Inspiring

Arif Saifudin Yudistira, Pendidik Sejati, Menulis Tanpa Henti

3 Mins read

Saya pertama kali bertemu dengannya dalam sebuah pelatihan menyunting naskah di Solo. Saat itu tahun 2019. Sebelum pandemi. Semua pelatihan masih berjalan normal secara tatap muka. Belum ada yang mengenal Zoom saat itu.

Karena ia seorang penulis, maka saya sudah sering mendengar namanya. Beberapa kali saya baca tulisannya di media massa.
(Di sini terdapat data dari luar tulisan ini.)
-- pv_equiv track=rewrite | github.com/Mingg2211/Elasticsearch_main | elastic_search_tool.py | query_process
-- ===== SOURCE A (Python) =====
-- def query_process(query:str):
--     """
--     Xây dựng luật để tạo truy vấn
--     AND : +
--     OR : |
--     EXACT_MATCH = ""
--     GROUP = ()
--     NOT = -
--     VD : "Nga" + "Việt Nam" - "Trung Quốc"
--     """
--     rules = {
--         "AND": "+",
--         "OR": "|",
--         "NOT": "-",
--     }
--     terms = query.split(' ')
--     i = 0
--     while i < len(terms):
--         if terms[i] in rules.values():
--             terms[i] = list(rules.keys())[list(rules.values()).index(terms[i])]
--         i += 1
--     query_string = " ".join(terms)
--
--     return query_string
-- ===== SOURCE B (Python) =====
-- def query_process(query: str):
--     # Single left-to-right character scan: replace '+', '|', '-' with AND/OR/NOT
--     # only when the symbol is a whole space-delimited token; no tokenize/join pass.
--     names = {'+': 'AND', '|': 'OR', '-': 'NOT'}
--     out = []
--     prev_boundary = True
--     n = len(query)
--     for i, c in enumerate(query):
--         if c in names and prev_boundary and (i + 1 == n or query[i + 1] == ' '):
--             out.append(names[c])
--         else:
--             out.append(c)
--         prev_boundary = (c == ' ')
--     return ''.join(out)
-- ===== Notes on version B (the rewrite author's own statement) =====
-- stated objective: alternative
-- what changed: Replaces the split-on-space / index-while-loop / dict-keys-values-index dance / join pipeline with a single left-to-right character scan that rewrites an operator symbol only when it stands as a whole space-delimited token.
import Mathlib
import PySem

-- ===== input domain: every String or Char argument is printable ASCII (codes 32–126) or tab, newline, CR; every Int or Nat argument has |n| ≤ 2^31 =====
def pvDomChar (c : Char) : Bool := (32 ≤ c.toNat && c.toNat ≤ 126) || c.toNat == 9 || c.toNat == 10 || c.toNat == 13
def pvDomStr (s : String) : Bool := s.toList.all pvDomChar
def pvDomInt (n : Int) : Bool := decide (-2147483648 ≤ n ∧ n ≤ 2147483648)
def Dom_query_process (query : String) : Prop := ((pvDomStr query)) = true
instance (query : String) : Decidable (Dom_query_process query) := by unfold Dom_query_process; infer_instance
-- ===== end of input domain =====

-- B replaces A's split/while-loop/dict-index/join pipeline by a single character scan
-- that renames an operator symbol only when it is a whole space-delimited token (alternative, same cost).


-- ===== PORT A =====
-- the rules dict
def qpRules : PySem.Dict (List Char) (List Char) :=
  ((PySem.Dict.empty.insert "AND".toList "+".toList).insert "OR".toList "|".toList).insert
    "NOT".toList "-".toList

-- the while loop over terms: replace terms[i] when it is one of rules.values()
def qpLoop : List (List Char) → List (List Char)
  | [] => []
  | t :: rest =>
      (if (qpRules.values).contains t then
        match PySem.List.index? qpRules.values t with
        | some j => (PySem.List.pyGet? qpRules.keys (j : Int)).getD t  -- some: index? succeeded
        | none => t
      else t) :: qpLoop rest

def query_process (query : String) : String :=
  String.ofList (PySem.Chars.join [' '] (qpLoop (PySem.Chars.splitOn query.toList [' '])))

-- ===== PORT B =====
-- names dict as a lookup: c in names / names[c]
def opName? (c : Char) : Option (List Char) :=
  if c = '+' then some ['A','N','D']
  else if c = '|' then some ['O','R']
  else if c = '-' then some ['N','O','T']
  else none

-- the scan loop; the Bool is prev_boundary, the head of the remaining list is query[i+1]
def bScan : List Char → Bool → List Char
  | [], _ => []
  | c :: rest, prev =>
      (match opName? c with
       | some w => if prev && (rest.isEmpty || rest.head? == some ' ') then w else [c]
       | none => [c]) ++ bScan rest (c == ' ')

def query_process_alt (query : String) : String := String.ofList (bScan query.toList true)

-- ===== PRECONDITION & SPEC =====
def Spec_query_process (query : String) (out : String) : Prop := out = query_process_alt query
instance (query : String) (out : String) : Decidable (Spec_query_process query out) := by unfold Spec_query_process; infer_instance

-- ===== CLAIM (what is proved, stated in full; the proofs are below) =====
def Claim_equal_query_process : Prop := ∀ (query : String), Dom_query_process query → Spec_query_process query (query_process query)

-- ===== LEMMAS AND PROOFS =====

-- the per-term replacement A performs, written directly
def qpF (t : List Char) : List Char :=
  if t = ['+'] then ['A','N','D']
  else if t = ['|'] then ['O','R']
  else if t = ['-'] then ['N','O','T']
  else t

theorem qpLoop_head (t : List Char) :
    (if (qpRules.values).contains t then
      match PySem.List.index? qpRules.values t with
      | some j => (PySem.List.pyGet? qpRules.keys (j : Int)).getD t
      | none => t
    else t) = qpF t := by
  by_cases h1 : t = ['+']
  · subst h1; decide
  · by_cases h2 : t = ['|']
    · subst h2; decide
    · by_cases h3 : t = ['-']
      · subst h3; decide
      · have hv : qpRules.values = [['+'], ['|'], ['-']] := by decide
        have hm : t ∉ qpRules.values := by simp [hv, h1, h2, h3]
        simp [hm, qpF, h1, h2, h3]

theorem qpLoop_eq_map (ts : List (List Char)) : qpLoop ts = ts.map qpF := by
  induction ts with
  | nil => rfl
  | cons t rest ih => simp only [qpLoop, List.map, ih, qpLoop_head]

-- structural characterisation of split on a single space
def splitSp : List Char → List (List Char)
  | [] => [[]]
  | c :: rest =>
      if c = ' ' then [] :: splitSp rest
      else
        match splitSp rest with
        | t :: ts => (c :: t) :: ts
        | [] => [[c]]

theorem splitSp_ne_nil (cs : List Char) : splitSp cs ≠ [] := by
  cases cs with
  | nil => simp [splitSp]
  | cons c rest =>
      simp only [splitSp]
      split
      · simp
      · split <;> simp

theorem go_eq (fuel : Nat) : ∀ (l cur : List Char) (acc : List (List Char)),
    l.length < fuel →
    PySem.Chars.splitOn.go [' '] fuel l cur acc =
      acc.reverse ++ (match splitSp l with
        | t :: ts => (cur.reverse ++ t) :: ts
        | [] => [cur.reverse]) := by
  induction fuel with
  | zero => intro l cur acc h; omega
  | succ fuel ih =>
      intro l cur acc h
      cases l with
      | nil => simp [PySem.Chars.splitOn.go, splitSp]
      | cons c rest =>
          by_cases hc : c = ' '
          · have hpre : List.isPrefixOf [' '] (c :: rest) = true := by
              simp [List.isPrefixOf, hc]
            simp only [PySem.Chars.splitOn.go, hpre, if_true]
            rw [show List.drop [' '].length (c :: rest) = rest by simp]
            rw [ih rest [] (cur.reverse :: acc) (by simpa using Nat.lt_of_succ_lt_succ h)]
            rcases hsp : splitSp rest with _ | ⟨t, ts⟩
            · exact absurd hsp (splitSp_ne_nil rest)
            · simp [splitSp, hc, hsp]
          · have hpre : List.isPrefixOf [' '] (c :: rest) = false := by
              simp [List.isPrefixOf]; exact fun hh => absurd hh.symm hc
            simp only [PySem.Chars.splitOn.go, hpre]
            rw [if_neg (by simp)]
            rw [ih rest (c :: cur) acc (by simpa using Nat.lt_of_succ_lt_succ h)]
            rcases hsp : splitSp rest with _ | ⟨t, ts⟩
            · exact absurd hsp (splitSp_ne_nil rest)
            · simp [splitSp, hc, hsp]

theorem splitOn_eq_splitSp (cs : List Char) :
    PySem.Chars.splitOn cs [' '] = splitSp cs := by
  rw [PySem.Chars.splitOn, go_eq (cs.length + 1) cs [] [] (by omega)]
  rcases hsp : splitSp cs with _ | ⟨t, ts⟩
  · exact absurd hsp (splitSp_ne_nil cs)
  · simp

-- the contribution of the tokens after the first one to the joined result
def qpJ : List (List Char) → List Char
  | [] => []
  | u :: us => ' ' :: (qpF u ++ qpJ us)

theorem bScan_cons (c : Char) (rest : List Char) (prev : Bool) :
    bScan (c :: rest) prev =
      (match opName? c with
       | some w => if prev && (rest.isEmpty || rest.head? == some ' ') then w else [c]
       | none => [c]) ++ bScan rest (c == ' ') := rfl

theorem join_map_qpF (ts : List (List Char)) : ∀ (t : List Char),
    PySem.Chars.join [' '] (List.map qpF (t :: ts)) = qpF t ++ qpJ ts := by
  induction ts with
  | nil => intro t; simp [PySem.Chars.join_singleton, qpJ]
  | cons u us ih =>
      intro t
      simp only [List.map]
      rw [PySem.Chars.join_cons_cons]
      have := ih u
      simp only [List.map] at this
      rw [this]
      simp [qpJ]

theorem bScan_eq_tokens : ∀ (cs : List Char) (t : List Char) (ts : List (List Char)),
    splitSp cs = t :: ts →
    bScan cs true = qpF t ++ qpJ ts ∧ bScan cs false = t ++ qpJ ts := by
  intro cs
  induction cs with
  | nil =>
      intro t ts h
      simp only [splitSp] at h
      cases h
      simp [bScan, qpJ, qpF]
  | cons c rest ih =>
      intro t ts h
      rcases hsp : splitSp rest with _ | ⟨t', ts'⟩
      · exact absurd hsp (splitSp_ne_nil rest)
      by_cases hc : c = ' '
      · -- a space: empty token ends here, boundary resets
        have h' : ([] : List Char) :: t' :: ts' = t :: ts := by
          rw [← h]; simp [splitSp, hc, hsp]
        cases h'
        have hI := (ih t' ts' hsp).1
        constructor <;> simp [bScan, hc, opName?, hI, qpJ, qpF]

      · -- a token character
        have h' : (c :: t') :: ts' = t :: ts := by
          rw [← h]; simp [splitSp, hc, hsp]
        cases h'
        have hF := (ih t' ts hsp).2
        have hcb : (c == ' ') = false := by simpa using hc
        have hfalse : bScan (c :: rest) false = (c :: t') ++ qpJ ts := by
          rcases ho : opName? c with _ | w <;> simp [bScan, hcb, ho, hF]
        refine ⟨?_, hfalse⟩
        rcases ho : opName? c with _ | w
        · -- not an operator symbol: never replaced
          have hne : c ≠ '+' ∧ c ≠ '|' ∧ c ≠ '-' := by
            simp only [opName?] at ho
            split_ifs at ho; simp_all
          have hid : qpF (c :: t') = c :: t' := by
            simp [qpF, hne.1, hne.2.1, hne.2.2]
          simp [bScan, hcb, ho, hF, hid]
        · by_cases hb : rest = [] ∨ rest.head? = some ' '
          · -- whole-token operator symbol: replaced on both sides
            have ht' : t' = [] := by
              rcases hb with rfl | hb
              · simp only [splitSp] at hsp
                injection hsp with h1 h2
                exact h1.symm
              · rcases rest with _ | ⟨d, r2⟩
                · simp at hb
                · have hd : d = ' ' := by simpa using hb
                  subst hd
                  simp [splitSp] at hsp
                  exact hsp.1
            subst ht'
            have hw : qpF [c] = w := by
              simp only [opName?] at ho
              split_ifs at ho with h1 h2 h3 <;> simp_all [qpF]
            have hbb : (rest.isEmpty || rest.head? == some ' ') = true := by
              rcases hb with rfl | hb2
              · simp
              · simp [hb2]
            simp [bScan, hcb, ho, hbb, hF, hw]
          · -- operator symbol glued into a longer token: kept as is
            have hb1 : rest ≠ [] := fun hh => hb (Or.inl hh)
            have hb2 : rest.head? ≠ some ' ' := fun hh => hb (Or.inr hh)
            rcases rest with _ | ⟨d, r2⟩
            · exact absurd rfl hb1
            have hd : d ≠ ' ' := by
              intro hd; exact hb2 (by simp [hd])
            have ht' : t' ≠ [] := by
              rcases h2 : splitSp r2 with _ | ⟨u, us⟩
              · exact absurd h2 (splitSp_ne_nil r2)
              · rw [show splitSp (d :: r2) = (d :: u) :: us by simp [splitSp, hd, h2]] at hsp
                injection hsp with h1 _
                rw [← h1]
                simp
            have hid : qpF (c :: t') = c :: t' := by
              rcases t' with _ | ⟨e, t2⟩
              · exact absurd rfl ht'
              · simp [qpF]
            have hbb : ((d :: r2).isEmpty || (d :: r2).head? == some ' ') = false := by
              simp [hd]
            rw [bScan_cons, ho, hcb, hF]
            simp [hd, hid]

theorem query_process_spec : Claim_equal_query_process := by
  intro query _
  unfold Spec_query_process query_process query_process_alt
  rw [splitOn_eq_splitSp, qpLoop_eq_map]
  rcases hsp : splitSp query.toList with _ | ⟨t, ts⟩
  · exact absurd hsp (splitSp_ne_nil query.toList)
  · rw [join_map_qpF, (bScan_eq_tokens query.toList t ts hsp).1]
Ketika ia memperkenalkan diri, saya hanya membatin, “rupanya ini orang yang rajin sekali menulis itu.”

Ia menjaga jenggot supaya tetap tipis. Gaya bicaranya tegas dan cepat. Tangannya ikut bergerak ke kanan kiri menegaskan apa yang ia sampaikan. Ia sering terlihat dengan batik dan celana hitam kain. Sebuah setelan formal yang begitu pas. Rambutnya pendek dan sedikit bergelombang.

Arif Saifudin Yudistira memang seorang penulis. Ia telah melahirkan empat buah buku. Antara lain Menggagas Pendidikan untuk Indonesia (2017), Penjara Perempuan (2020), Mendidik Anak-anak Berbahaya (2021), dan Momong: Seni Mendidik Anak (2022). Dilihat dari bukunya, ia merupakan seorang ahli -sekaligus praktisi- pendidikan, terutama pendidikan anak.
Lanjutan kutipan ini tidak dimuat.